The group behind County Durham-based medicines manufacturer Quantum Pharmaceutical Limited says losses have widened to £9.39m, following a period of acquisition and research spending.
Burnopfield-headquartered Hamsard 3149 Limited, the parent group of unlicensed medicines manufacturer and supplier Quantum Pharmaceutical, and Tomms Pharmacy, reported goodwill amortisation of £6.84m relating to recent acquisition of Cheshire-based Protomed Ltd.
An increase in research and development expenditure of £818,000 during the year to the end of January 2014 also contributed to the losses, which had increased from £7.7m in its 2013 year.
Quantum Pharmaceutical, the group’s main trading subsidiary, was said to be performing in line with Hamsard board expectations.
The manufacturer saw a 14% year-on-year increase in overall order numbers, and particularly strong growth within the firm’s Special Obtains unit which supplies unusual and difficult to source products to help meet specific patient needs.
In this division Quantum Pharmaceutical saw order numbers increase by 52%.
During the period Quantum Pharmaceutical secured an MHRA license for its newly built Aseptic facility at the Burnopfield site - which will allow the firm to deliver patient specific aseptic preparations to hospitals with quick turnaround.

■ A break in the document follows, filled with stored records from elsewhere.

-- frequent_items(db): per-sequence first-occurrence counting
def freqItemsB (db : List (List (List Int))) : PySem.Dict Int Int :=
  db.foldl (fun counts seq =>
      (seq.foldl (fun (st : PySem.Dict Int Int × PySem.Set Int) itemset =>
          itemset.foldl (fun st item =>
              if PySem.Set.contains st.2 item then st
              else (st.1.insert item (st.1.getD item 0 + 1), PySem.Set.add st.2 item)) st)
        (counts, (PySem.Set.empty : PySem.Set Int))).1)
    PySem.Dict.empty

-- the child-db loop of mine: project the PARENT projected db by one item
def projectDb (x : Int) : List (List (List Int)) → List (List (List Int))
  | [] => []
  | seq :: rest =>
    match tailAfter x seq with
    | some r => if r.isEmpty then projectDb x rest else r :: projectDb x rest
    | none => projectDb x rest

-- mine(pref, db)
def mineB (minsup : Int) :
    Nat → List (List Int) → List (List (List Int)) →
    PySem.Dict (List (List Int)) Int → PySem.Dict (List (List Int)) Int
  | 0, _, _, d => d
  | fuel + 1, pref, db, d =>
    (freqItemsB db).items.foldl (fun d xc =>
      if xc.2 ≥ minsup then
        mineB minsup fuel (pref ++ [[xc.1]]) (projectDb xc.1 db)
          (d.insert (pref ++ [[xc.1]]) xc.2)
      else d) d

def run_clospan_alt (sequences : List (List (List Int))) (minsup : Int) : List (List (List Int) × Int) :=
  (mineB minsup (pvFuel sequences) [] sequences PySem.Dict.empty).items

-- ===== PRECONDITION & SPEC =====
def Spec_run_clospan (sequences : List (List (List Int))) (minsup : Int) (out : List (List (List Int) × Int)) : Prop := out = run_clospan_alt sequences minsup
instance (sequences : List (List (List Int))) (minsup : Int) (out : List (List (List Int) × Int)) : Decidable (Spec_run_clospan sequences minsup out) := by unfold Spec_run_clospan; infer_instance

-- ===== CLAIM (what is proved, stated in full; the proofs are below) =====
def Claim_equal_run_clospan : Prop := ∀ (sequences : List (List (List Int))) (minsup : Int), Dom_run_clospan sequences minsup → Spec_run_clospan sequences minsup (run_clospan sequences minsup)

-- ===== LEMMAS AND PROOFS =====

-- 'item in seq_iter' never succeeds (cross-type ==) and exhausts the iterator
lemma pvInIter_eq (item : Int) (it : List (List Int)) : pvInIter item it = (false, []) := by
  induction it with
  | nil => rfl
  | cons s rest ih => simp [pvInIter, pvEqIntItemset, ih]

lemma pvAnyIn_fst (pat : List Int) (it : List (List Int)) : (pvAnyIn pat it).1 = false := by
  induction pat generalizing it with
  | nil => rfl
  | cons i is' ih => simp [pvAnyIn, pvInIter_eq, ih]

lemma isSubsequenceA_cons (p : List Int) (ps : List (List Int)) (it : List (List Int)) :
    isSubsequenceA (p :: ps) it = false := by
  have h := pvAnyIn_fst p it
  unfold isSubsequenceA
  rcases hpa : pvAnyIn p it with ⟨b, it'⟩
  cases b
  · simp
  · simp [hpa] at h

-- is_closed is constantly True for the (always nonempty) patterns A checks
lemma isClosedGo_true (cur : List (List Int)) (sup : Int)
    (l : List (List (List Int) × Int)) (h : cur ≠ []) : isClosedGo cur sup l = true := by
  rcases cur with _ | ⟨c, cs⟩
  · exact absurd rfl h
  induction l with
  | nil => rfl
  | cons e rest ih =>
    rcases e with ⟨op, os⟩
    simp only [isClosedGo, isSubsequenceA_cons, ih]
    split <;> simp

Elsewhere Hamsard noted the good performance of its Hertfordshire-based UL Medicines business, acquired in 2012.
The division’s profits increased by 18.8% year-on-year, driven by a reduction in operating costs and strong performance across its core hospital and wholesale markets.
During the year UL Medicines was also appointed as a preferred supplier on NHS supply Framework Agreements for supply of unlicensed imports in Scotland, East Midlands and North West of England.
In the Hamsard’s Directors’ Report, director Martin Such said: “The group is committed to a continuing programme of research and development in order to retain a competitive position in the market.
“The research and development expenditure primarily relates to the development of products as opposed to basic or applied research.”
In March this year the Office of Fair Trading imposed a £370,226 fine on Hamsard and its subsidiaries due to a breach of competition law, occurring when the firm, together with Celesio AG and its subsidiary Lloyds Pharmacy Limited (Lloyds) took part in a market sharing agreement in relation to the supply of prescription medicines to care homes in England.
The OFT found that under the market sharing agreement, the companies agreed that Tomms would not supply prescription medicines to existing Lloyds’ care home customers between May and November 2011.
In return, for at least some of the time, Lloyds also agreed not to supply prescription medicines to existing Tomms’ care home customers.
The fine marked the close of an investigation into the firms dating back to 2013, when Hamsard agreed to pay a maximum fine of £387,856. This penalty was reduced from £646,426, the maximum amount for such a breach, owing to the company’s admission and agreement to co-operate with the OFT.
At the time, Ann Pope, OFT senior director, Services, Infrastructure and Public Markets Group,said the infringement was a “serious breach” of competition law, which reduced competition for the supply of prescription medicines to some care homes
Hamsard employs 348 people across six sites in the UK.